▶ Entries taken from a collection:
------------------------
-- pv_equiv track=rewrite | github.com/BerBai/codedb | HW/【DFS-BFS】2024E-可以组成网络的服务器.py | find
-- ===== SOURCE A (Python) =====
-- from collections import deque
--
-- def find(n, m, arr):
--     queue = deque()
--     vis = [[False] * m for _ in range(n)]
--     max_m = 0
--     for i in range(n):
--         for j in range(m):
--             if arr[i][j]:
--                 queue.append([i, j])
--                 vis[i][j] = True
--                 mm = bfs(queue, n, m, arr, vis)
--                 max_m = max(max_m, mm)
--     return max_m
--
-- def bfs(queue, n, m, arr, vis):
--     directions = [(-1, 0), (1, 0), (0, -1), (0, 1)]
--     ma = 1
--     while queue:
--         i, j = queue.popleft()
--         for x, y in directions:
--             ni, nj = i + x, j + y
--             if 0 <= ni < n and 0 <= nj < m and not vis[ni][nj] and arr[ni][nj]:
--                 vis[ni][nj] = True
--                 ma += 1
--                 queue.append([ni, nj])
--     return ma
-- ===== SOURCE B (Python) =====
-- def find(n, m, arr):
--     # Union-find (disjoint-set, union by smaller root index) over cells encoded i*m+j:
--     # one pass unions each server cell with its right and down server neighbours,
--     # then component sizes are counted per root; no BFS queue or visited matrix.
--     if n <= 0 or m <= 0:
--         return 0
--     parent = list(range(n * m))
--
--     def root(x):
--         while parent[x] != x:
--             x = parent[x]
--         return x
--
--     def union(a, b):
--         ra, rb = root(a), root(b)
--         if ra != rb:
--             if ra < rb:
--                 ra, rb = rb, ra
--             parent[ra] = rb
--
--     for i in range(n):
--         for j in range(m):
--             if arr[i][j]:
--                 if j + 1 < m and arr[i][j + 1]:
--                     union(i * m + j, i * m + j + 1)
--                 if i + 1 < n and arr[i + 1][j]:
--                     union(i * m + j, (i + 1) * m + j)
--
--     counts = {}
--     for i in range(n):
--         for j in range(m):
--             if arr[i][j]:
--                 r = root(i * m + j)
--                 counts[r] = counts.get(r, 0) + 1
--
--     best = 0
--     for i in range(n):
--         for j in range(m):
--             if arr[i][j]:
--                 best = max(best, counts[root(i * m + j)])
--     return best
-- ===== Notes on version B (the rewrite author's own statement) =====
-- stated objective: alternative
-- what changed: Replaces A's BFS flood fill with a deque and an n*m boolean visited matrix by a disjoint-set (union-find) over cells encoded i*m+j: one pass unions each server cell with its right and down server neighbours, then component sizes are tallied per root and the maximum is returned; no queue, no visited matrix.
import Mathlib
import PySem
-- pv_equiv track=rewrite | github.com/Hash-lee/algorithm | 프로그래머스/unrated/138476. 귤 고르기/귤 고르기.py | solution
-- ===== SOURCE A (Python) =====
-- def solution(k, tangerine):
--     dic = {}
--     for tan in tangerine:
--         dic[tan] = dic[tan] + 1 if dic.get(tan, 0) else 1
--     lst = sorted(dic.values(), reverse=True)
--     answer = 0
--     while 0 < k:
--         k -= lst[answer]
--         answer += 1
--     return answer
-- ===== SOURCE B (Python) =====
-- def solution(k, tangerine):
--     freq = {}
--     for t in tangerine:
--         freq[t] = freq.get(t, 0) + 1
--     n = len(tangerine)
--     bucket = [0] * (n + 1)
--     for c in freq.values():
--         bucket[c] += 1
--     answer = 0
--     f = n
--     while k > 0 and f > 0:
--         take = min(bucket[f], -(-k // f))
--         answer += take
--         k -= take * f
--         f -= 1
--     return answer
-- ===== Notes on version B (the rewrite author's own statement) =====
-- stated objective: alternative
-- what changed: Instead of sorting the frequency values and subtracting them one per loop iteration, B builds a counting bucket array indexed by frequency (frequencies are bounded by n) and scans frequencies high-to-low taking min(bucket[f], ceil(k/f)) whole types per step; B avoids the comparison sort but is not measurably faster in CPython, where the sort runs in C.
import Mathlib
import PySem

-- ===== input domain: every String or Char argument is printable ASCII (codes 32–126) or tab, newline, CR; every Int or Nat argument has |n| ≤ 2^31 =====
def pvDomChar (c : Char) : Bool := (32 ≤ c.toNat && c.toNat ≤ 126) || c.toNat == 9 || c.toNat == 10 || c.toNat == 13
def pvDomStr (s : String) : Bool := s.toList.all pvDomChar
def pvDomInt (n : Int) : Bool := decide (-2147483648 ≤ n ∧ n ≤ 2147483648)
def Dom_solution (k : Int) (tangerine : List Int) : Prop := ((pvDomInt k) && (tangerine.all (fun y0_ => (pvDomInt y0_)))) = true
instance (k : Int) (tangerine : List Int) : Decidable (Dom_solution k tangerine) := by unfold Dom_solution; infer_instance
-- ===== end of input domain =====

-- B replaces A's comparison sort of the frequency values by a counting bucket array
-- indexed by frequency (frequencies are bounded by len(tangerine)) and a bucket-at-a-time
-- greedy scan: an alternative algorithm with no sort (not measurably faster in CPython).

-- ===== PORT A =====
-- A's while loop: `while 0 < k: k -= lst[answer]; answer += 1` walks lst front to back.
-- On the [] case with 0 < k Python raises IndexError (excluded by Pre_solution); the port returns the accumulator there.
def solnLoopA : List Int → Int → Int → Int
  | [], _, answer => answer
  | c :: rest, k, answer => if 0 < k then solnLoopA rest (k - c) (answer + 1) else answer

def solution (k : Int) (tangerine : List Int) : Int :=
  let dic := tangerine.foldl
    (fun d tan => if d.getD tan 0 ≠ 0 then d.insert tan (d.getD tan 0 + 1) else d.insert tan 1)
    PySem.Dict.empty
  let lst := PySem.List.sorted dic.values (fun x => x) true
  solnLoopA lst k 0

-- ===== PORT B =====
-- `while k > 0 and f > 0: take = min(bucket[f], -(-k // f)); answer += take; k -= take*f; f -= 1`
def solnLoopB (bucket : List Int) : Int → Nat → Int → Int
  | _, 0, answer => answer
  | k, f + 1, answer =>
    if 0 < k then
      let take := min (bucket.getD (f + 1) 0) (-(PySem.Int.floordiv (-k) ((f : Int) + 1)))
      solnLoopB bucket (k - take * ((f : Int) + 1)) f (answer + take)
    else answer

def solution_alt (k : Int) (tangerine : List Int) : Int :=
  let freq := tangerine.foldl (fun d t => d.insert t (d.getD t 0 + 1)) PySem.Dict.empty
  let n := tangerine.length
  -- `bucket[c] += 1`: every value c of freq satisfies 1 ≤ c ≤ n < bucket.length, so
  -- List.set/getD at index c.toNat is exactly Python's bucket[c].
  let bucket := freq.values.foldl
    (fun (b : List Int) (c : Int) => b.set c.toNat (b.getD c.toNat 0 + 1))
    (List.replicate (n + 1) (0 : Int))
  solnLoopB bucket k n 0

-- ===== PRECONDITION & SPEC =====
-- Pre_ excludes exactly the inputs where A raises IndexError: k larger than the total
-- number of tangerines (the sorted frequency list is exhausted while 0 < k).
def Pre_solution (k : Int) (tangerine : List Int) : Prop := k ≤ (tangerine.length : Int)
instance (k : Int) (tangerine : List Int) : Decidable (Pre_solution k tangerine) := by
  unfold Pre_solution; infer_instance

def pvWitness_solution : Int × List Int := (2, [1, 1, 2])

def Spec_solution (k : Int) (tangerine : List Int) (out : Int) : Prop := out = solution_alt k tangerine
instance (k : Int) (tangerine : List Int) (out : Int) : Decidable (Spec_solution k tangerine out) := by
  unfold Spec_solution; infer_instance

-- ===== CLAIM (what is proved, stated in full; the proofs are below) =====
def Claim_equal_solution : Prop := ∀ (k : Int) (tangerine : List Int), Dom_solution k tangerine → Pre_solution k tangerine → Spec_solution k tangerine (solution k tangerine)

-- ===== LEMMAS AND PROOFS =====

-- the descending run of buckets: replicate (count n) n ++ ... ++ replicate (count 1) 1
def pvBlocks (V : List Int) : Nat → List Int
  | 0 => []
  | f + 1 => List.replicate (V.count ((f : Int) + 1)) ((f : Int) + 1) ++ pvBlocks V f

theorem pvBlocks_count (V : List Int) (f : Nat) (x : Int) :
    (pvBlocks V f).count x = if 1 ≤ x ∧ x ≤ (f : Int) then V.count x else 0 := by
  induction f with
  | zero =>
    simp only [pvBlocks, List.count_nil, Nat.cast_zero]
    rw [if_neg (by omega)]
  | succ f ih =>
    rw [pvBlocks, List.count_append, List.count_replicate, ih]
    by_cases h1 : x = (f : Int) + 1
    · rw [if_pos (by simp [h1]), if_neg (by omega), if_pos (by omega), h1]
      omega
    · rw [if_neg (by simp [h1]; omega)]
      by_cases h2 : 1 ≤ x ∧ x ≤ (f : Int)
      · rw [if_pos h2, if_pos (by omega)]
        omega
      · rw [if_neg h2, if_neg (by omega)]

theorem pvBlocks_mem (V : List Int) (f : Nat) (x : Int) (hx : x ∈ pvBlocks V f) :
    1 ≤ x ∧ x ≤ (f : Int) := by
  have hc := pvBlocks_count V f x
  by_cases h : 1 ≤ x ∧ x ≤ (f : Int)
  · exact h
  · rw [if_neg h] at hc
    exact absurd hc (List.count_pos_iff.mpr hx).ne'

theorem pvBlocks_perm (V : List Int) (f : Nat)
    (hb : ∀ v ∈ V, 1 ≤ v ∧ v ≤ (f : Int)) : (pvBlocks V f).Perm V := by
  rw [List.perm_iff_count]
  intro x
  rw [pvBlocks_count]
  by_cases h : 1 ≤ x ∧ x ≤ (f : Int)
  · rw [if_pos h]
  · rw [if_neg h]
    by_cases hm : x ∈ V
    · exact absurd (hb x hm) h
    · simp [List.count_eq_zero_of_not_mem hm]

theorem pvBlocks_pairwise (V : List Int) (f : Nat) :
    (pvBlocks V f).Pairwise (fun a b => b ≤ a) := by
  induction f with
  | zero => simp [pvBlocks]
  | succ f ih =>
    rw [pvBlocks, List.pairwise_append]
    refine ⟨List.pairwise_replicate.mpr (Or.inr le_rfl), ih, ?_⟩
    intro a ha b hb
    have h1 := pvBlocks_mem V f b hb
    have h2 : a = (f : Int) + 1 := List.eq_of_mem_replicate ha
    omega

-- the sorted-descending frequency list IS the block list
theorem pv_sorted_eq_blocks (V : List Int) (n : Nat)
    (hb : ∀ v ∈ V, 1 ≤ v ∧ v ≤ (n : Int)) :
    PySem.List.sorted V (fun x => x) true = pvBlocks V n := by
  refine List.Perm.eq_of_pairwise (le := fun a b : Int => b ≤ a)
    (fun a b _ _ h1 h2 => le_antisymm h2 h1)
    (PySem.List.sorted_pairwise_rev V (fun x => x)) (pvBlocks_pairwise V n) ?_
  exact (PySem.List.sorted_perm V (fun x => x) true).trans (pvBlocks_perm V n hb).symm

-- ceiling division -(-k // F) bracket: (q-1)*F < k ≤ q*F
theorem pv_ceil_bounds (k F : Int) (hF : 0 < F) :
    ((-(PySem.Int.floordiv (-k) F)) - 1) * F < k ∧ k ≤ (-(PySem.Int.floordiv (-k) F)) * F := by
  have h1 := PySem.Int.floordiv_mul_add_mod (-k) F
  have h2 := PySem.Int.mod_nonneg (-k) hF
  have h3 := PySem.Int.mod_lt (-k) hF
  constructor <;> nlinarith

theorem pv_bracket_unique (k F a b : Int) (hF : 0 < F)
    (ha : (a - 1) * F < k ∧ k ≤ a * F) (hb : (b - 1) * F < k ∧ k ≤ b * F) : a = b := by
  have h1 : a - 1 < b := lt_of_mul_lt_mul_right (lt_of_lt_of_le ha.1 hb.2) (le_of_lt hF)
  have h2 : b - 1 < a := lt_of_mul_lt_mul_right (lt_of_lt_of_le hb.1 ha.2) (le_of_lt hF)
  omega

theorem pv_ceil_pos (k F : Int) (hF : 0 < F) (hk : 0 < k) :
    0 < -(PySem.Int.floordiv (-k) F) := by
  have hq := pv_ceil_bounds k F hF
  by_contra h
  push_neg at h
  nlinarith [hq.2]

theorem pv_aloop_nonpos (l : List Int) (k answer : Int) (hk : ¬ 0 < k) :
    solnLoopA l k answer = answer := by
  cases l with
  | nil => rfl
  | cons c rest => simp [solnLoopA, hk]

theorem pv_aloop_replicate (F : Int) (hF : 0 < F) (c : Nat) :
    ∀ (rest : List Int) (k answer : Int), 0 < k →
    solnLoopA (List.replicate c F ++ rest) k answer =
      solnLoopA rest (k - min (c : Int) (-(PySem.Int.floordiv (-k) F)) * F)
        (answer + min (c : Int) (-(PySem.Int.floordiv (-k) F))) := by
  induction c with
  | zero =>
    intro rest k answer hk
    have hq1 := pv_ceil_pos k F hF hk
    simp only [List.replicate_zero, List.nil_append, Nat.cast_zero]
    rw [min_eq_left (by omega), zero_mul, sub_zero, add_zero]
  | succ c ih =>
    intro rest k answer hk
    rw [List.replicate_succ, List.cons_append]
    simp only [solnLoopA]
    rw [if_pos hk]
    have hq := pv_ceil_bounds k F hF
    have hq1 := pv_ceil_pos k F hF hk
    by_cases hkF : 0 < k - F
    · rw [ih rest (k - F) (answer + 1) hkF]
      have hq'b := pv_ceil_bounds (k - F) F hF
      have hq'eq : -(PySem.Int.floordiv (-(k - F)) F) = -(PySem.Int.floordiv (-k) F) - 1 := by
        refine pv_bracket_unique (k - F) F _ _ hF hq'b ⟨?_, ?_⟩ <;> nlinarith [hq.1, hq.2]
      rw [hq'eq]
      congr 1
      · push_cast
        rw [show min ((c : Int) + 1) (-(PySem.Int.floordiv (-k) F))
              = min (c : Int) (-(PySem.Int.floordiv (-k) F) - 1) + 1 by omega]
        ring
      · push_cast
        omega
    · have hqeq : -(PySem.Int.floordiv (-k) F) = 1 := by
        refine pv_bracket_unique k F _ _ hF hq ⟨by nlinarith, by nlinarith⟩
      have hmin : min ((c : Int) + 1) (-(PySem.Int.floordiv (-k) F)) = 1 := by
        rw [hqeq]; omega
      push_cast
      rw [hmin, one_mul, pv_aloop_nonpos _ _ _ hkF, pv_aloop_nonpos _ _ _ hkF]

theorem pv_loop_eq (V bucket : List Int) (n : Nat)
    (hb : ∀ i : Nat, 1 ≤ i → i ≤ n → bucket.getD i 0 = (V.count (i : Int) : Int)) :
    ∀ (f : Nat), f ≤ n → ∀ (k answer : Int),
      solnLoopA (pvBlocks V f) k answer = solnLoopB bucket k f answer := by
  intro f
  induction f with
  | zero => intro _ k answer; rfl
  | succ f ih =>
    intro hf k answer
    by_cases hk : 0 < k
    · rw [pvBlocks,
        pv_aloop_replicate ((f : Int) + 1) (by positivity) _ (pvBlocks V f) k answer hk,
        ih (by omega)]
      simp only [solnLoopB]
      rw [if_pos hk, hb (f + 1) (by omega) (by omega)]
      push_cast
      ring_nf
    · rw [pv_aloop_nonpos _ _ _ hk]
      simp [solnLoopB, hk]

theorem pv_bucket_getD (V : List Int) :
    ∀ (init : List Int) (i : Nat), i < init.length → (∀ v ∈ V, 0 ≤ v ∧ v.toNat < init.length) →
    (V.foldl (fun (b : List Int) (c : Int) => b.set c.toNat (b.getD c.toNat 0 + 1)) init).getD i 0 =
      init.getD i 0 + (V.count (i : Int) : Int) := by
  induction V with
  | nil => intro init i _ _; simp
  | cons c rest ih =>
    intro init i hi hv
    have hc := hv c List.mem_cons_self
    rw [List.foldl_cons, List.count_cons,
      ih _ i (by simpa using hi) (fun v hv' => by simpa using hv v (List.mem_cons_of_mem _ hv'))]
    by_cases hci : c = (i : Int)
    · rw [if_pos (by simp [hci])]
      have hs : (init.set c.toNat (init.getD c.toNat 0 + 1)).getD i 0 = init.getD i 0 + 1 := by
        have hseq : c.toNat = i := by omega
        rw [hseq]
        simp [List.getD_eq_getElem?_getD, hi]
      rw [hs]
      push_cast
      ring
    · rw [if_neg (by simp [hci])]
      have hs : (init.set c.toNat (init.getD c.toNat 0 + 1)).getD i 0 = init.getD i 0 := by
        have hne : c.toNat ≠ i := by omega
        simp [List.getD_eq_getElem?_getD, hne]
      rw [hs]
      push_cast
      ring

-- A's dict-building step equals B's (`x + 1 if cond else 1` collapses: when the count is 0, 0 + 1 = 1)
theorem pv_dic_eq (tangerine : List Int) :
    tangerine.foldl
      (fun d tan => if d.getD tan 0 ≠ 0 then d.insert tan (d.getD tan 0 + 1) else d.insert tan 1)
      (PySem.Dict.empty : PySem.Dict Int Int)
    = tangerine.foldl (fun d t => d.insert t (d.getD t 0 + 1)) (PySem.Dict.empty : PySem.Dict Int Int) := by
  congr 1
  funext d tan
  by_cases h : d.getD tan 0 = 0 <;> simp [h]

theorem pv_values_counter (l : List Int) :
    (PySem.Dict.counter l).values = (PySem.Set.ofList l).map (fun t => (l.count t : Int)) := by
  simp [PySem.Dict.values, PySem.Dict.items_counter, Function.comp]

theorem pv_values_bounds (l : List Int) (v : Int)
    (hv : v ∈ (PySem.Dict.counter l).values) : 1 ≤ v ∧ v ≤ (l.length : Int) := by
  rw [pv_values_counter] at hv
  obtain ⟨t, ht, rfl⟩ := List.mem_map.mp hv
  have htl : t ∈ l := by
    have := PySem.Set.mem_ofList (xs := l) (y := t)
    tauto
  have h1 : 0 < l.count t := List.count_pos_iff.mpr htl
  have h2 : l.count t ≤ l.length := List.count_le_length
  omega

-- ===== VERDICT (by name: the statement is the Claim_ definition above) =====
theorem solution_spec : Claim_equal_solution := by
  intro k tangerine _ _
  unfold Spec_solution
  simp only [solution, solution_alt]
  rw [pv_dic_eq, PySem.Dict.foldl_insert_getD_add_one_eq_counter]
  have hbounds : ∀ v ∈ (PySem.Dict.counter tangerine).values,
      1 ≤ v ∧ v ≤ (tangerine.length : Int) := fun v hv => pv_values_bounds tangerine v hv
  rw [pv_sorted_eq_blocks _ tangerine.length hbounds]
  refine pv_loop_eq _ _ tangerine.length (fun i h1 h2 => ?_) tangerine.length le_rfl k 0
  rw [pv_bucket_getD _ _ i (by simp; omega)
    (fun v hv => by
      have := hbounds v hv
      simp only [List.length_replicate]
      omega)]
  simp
------------------------
▶ WHAT THE TASK REQUIRES: Would you copy every line of the entries that includes the word "IndexError"?

▶ RESULT OF THE TASK:
-- On the [] case with 0 < k Python raises IndexError (excluded by Pre_solution); the port returns the accumulator there.
-- Pre_ excludes exactly the inputs where A raises IndexError: k larger than the total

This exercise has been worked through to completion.